[Start of section]
-- pv_equiv track=rewrite | github.com/Blekitny1/PythonLeetcode | leetcode/leetcode1smallernumbersinarray.py | count_smaller_nums
-- ===== SOURCE A (Python) =====
-- def count_smaller_nums(nums: list[int]) -> list[int]:
--     n = len(nums)
--     result = []
--     for i in range(n):
--         counter = 0
--         for j in range(n):
--             if i!= j and nums[i] > nums[j]:
--                 counter += 1
--         result.append(counter)
--     return result
-- ===== SOURCE B (Python) =====
-- def count_smaller_nums(nums: list[int]) -> list[int]:
--     first = {}
--     for i, v in enumerate(sorted(nums)):
--         if v not in first:
--             first[v] = i
--     return [first[v] for v in nums]
-- ===== Notes on version B (the rewrite author's own statement) =====
-- stated objective: faster
-- what changed: Replaces the quadratic nested index scan by sort-then-first-occurrence-index: sorted(nums) is built once, a dict maps each value to the index of its first occurrence in the sorted list (= number of strictly smaller elements), and the answer is a lookup per element.
import Mathlib
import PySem

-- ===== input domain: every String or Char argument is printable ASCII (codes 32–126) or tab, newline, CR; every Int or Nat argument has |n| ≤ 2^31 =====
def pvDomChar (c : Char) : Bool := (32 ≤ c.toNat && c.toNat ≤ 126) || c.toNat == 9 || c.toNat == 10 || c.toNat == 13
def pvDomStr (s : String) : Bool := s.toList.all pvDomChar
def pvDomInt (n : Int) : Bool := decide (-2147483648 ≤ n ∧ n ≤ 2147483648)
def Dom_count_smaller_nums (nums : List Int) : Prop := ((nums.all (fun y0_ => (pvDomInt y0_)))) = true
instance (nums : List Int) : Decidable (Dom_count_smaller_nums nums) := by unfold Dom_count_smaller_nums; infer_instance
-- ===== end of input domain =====

-- B replaces A's O(n^2) nested index scan by sort-then-first-occurrence-index lookups (O(n log n)); objective: faster.

-- ===== PORT A =====
def count_smaller_nums (nums : List Int) : List Int :=
  let n : Int := nums.length
  (PySem.List.pyRange 0 n 1).foldl
    (fun result i =>
      result ++
        [(PySem.List.pyRange 0 n 1).foldl
          (fun counter j =>
            if i ≠ j ∧ PySem.List.pyGetD nums i 0 > PySem.List.pyGetD nums j 0 then counter + 1
            else counter)
          0])
    []

-- ===== PORT B =====
def count_smaller_nums_alt (nums : List Int) : List Int :=
  let s := PySem.List.sorted nums (fun x => x) false
  let first : PySem.Dict Int Int :=
    (PySem.List.enumerate s 0).foldl
      (fun d p => if d.contains p.2 then d else d.insert p.2 p.1) PySem.Dict.empty
  -- first[v]: the key is always present (every v ∈ nums occurs in s), so getD with default 0 is exact
  nums.map (fun v => first.getD v 0)

-- ===== PRECONDITION & SPEC =====
def Spec_count_smaller_nums (nums : List Int) (out : List Int) : Prop := out = count_smaller_nums_alt nums
instance (nums : List Int) (out : List Int) : Decidable (Spec_count_smaller_nums nums out) := by unfold Spec_count_smaller_nums; infer_instance

-- ===== CLAIM (what is proved, stated in full; the proofs are below) =====
def Claim_equal_count_smaller_nums : Prop := ∀ (nums : List Int), Dom_count_smaller_nums nums → Spec_count_smaller_nums nums (count_smaller_nums nums)

-- ===== LEMMAS AND PROOFS =====

-- A's inner loop over j counts the elements of nums strictly smaller than nums[i]
lemma inner_loop_eq (nums : List Int) (i : Int) :
    (PySem.List.pyRange 0 (nums.length : Int) 1).foldl
      (fun counter j =>
        if i ≠ j ∧ PySem.List.pyGetD nums i 0 > PySem.List.pyGetD nums j 0 then counter + 1
        else counter) 0
    = (nums.countP (fun y => decide (y < PySem.List.pyGetD nums i 0)) : Int) := by
  have hfun : (fun (counter : Int) j =>
        if i ≠ j ∧ PySem.List.pyGetD nums i 0 > PySem.List.pyGetD nums j 0 then counter + 1
        else counter)
      = fun (counter : Int) j =>
        (fun (c : Int) (y : Int) => if decide (y < PySem.List.pyGetD nums i 0) then c + 1 else c)
          counter (PySem.List.pyGetD nums j 0) := by
    funext c j
    by_cases hij : i = j
    · subst hij; simp
    · simp [hij, GT.gt]
  rw [hfun, PySem.List.foldl_pyRange_zero_pyGetD' nums 0
        (fun (c : Int) (y : Int) => if decide (y < PySem.List.pyGetD nums i 0) then c + 1 else c) 0,
      PySem.List.foldl_count_if]
  simp

-- A returns, for each element x of nums, the number of elements of nums strictly smaller than x
lemma portA_eq_map_countP (nums : List Int) :
    count_smaller_nums nums
      = nums.map (fun x => (nums.countP (fun y => decide (y < x)) : Int)) := by
  unfold count_smaller_nums
  rw [PySem.List.foldl_append_singleton_eq_map]
  simp only [inner_loop_eq]
  rw [show (fun i => (nums.countP (fun y => decide (y < PySem.List.pyGetD nums i 0)) : Int))
        = (fun x => (nums.countP (fun y => decide (y < x)) : Int)) ∘
            (fun j => PySem.List.pyGetD nums j 0) from rfl,
      ← List.map_map, PySem.List.map_pyGetD_pyRange_zero']
  simp

-- B's dict loop: the final lookup of v is (the start index plus) v's first-occurrence index in s
lemma loop_get? (s : List Int) : ∀ (k : Int) (d : PySem.Dict Int Int) (v : Int),
    ((PySem.List.enumerate s k).foldl
        (fun d p => if d.contains p.2 then d else d.insert p.2 p.1) d).get? v
      = if d.contains v then d.get? v
        else (PySem.List.index? s v).map (fun j => k + (j : Int)) := by
  induction s with
  | nil =>
      intro k d v
      simp [PySem.List.enumerate, PySem.List.index?]
      intro h
      exact (PySem.Dict.get?_eq_none_iff_contains d v).mpr (by simp [h])
  | cons a t ih =>
      intro k d v
      rw [PySem.List.enumerate_cons]
      simp only [List.foldl_cons]
      by_cases hv : a = v
      · subst hv
        by_cases hc : d.contains a
        · simp only [hc, if_true]
          rw [ih (k + 1) d a]
          simp [hc]
        · simp only [hc, if_false, Bool.false_eq_true]
          rw [ih (k + 1) (d.insert a k) a, PySem.List.index?_cons_self]
          simp [PySem.Dict.contains_insert_self, PySem.Dict.get?_insert_self]
      · have hv' : ¬ v = a := fun h => hv h.symm
        have hd' : (if d.contains v then d.get? v
              else (PySem.List.index? (a :: t) v).map (fun j => k + (j : Int)))
            = (if d.contains v then d.get? v
              else (PySem.List.index? t v).map (fun j => (k + 1) + (j : Int))) := by
          by_cases hc : d.contains v
          · simp [hc]
          · rw [PySem.List.index?_cons_of_ne t hv]
            simp only [hc, if_false, Bool.false_eq_true]
            cases PySem.List.index? t v with
            | none => rfl
            | some j => simp; ring
        rw [hd']
        by_cases hc : d.contains a
        · simp only [hc, if_true]
          exact ih (k + 1) d v
        · simp only [hc, if_false, Bool.false_eq_true]
          rw [ih (k + 1) (d.insert a k) v]
          have h1 : (d.insert a k).contains v = d.contains v := by
            simp [PySem.Dict.contains_insert, hv']
          have h2 : (d.insert a k).get? v = d.get? v :=
            PySem.Dict.get?_insert_of_ne d k hv'
          rw [h1, h2]

-- in a ≤-sorted list, the first-occurrence index of a member v counts the elements < v
lemma index?_sorted_eq_countP (s : List Int) (hs : s.Pairwise (· ≤ ·)) (v : Int) (hv : v ∈ s) :
    PySem.List.index? s v = some (s.countP (fun y => decide (y < v))) := by
  induction s with
  | nil => cases hv
  | cons a t ih =>
      rcases List.pairwise_cons.mp hs with ⟨ha, ht⟩
      by_cases hav : a = v
      · subst hav
        rw [PySem.List.index?_cons_self]
        have hz : t.countP (fun y => decide (y < a)) = 0 :=
          List.countP_eq_zero.mpr (fun y hy => by simpa using not_lt.mpr (ha y hy))
        simp [hz]
      · have hvt : v ∈ t := by cases hv with
          | head => exact absurd rfl hav
          | tail _ h => exact h
        have hav' : a < v := lt_of_le_of_ne (ha v hvt) hav
        rw [PySem.List.index?_cons_of_ne t hav, ih ht hvt]
        simp [hav']

lemma portB_eq_map_countP (nums : List Int) :
    count_smaller_nums_alt nums
      = nums.map (fun x => (nums.countP (fun y => decide (y < x)) : Int)) := by
  unfold count_smaller_nums_alt
  apply List.map_congr_left
  intro v hv
  set s := PySem.List.sorted nums (fun x => x) false with hsdef
  have hvs : v ∈ s := (PySem.List.mem_sorted nums (fun x => x) false v).mpr hv
  have hsp : s.Pairwise (· ≤ ·) := PySem.List.sorted_pairwise nums (fun x => x)
  rw [PySem.Dict.getD_eq_get?_getD, loop_get? s 0 PySem.Dict.empty v]
  rw [index?_sorted_eq_countP s hsp v hvs]
  have hperm : s.Perm nums := PySem.List.sorted_perm nums (fun x => x) false
  simp [PySem.Dict.contains_empty, hperm.countP_eq]

-- ===== VERDICT (by name: the statement is the Claim_ definition above) =====
theorem count_smaller_nums_spec : Claim_equal_count_smaller_nums := by
  intro nums _
  unfold Spec_count_smaller_nums
  rw [portA_eq_map_countP, portB_eq_map_countP]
[End of section]
**YOUR ASSIGNMENT**
The answer is the line containing "have hperm : s.Perm" together with every line after it in the records, repeated exactly and with nothing else.

**EXERCISE ANSWER**
  have hperm : s.Perm nums := PySem.List.sorted_perm nums (fun x => x) false
  simp [PySem.Dict.contains_empty, hperm.countP_eq]

-- ===== VERDICT (by name: the statement is the Claim_ definition above) =====
theorem count_smaller_nums_spec : Claim_equal_count_smaller_nums := by
  intro nums _
  unfold Spec_count_smaller_nums
  rw [portA_eq_map_countP, portB_eq_map_countP]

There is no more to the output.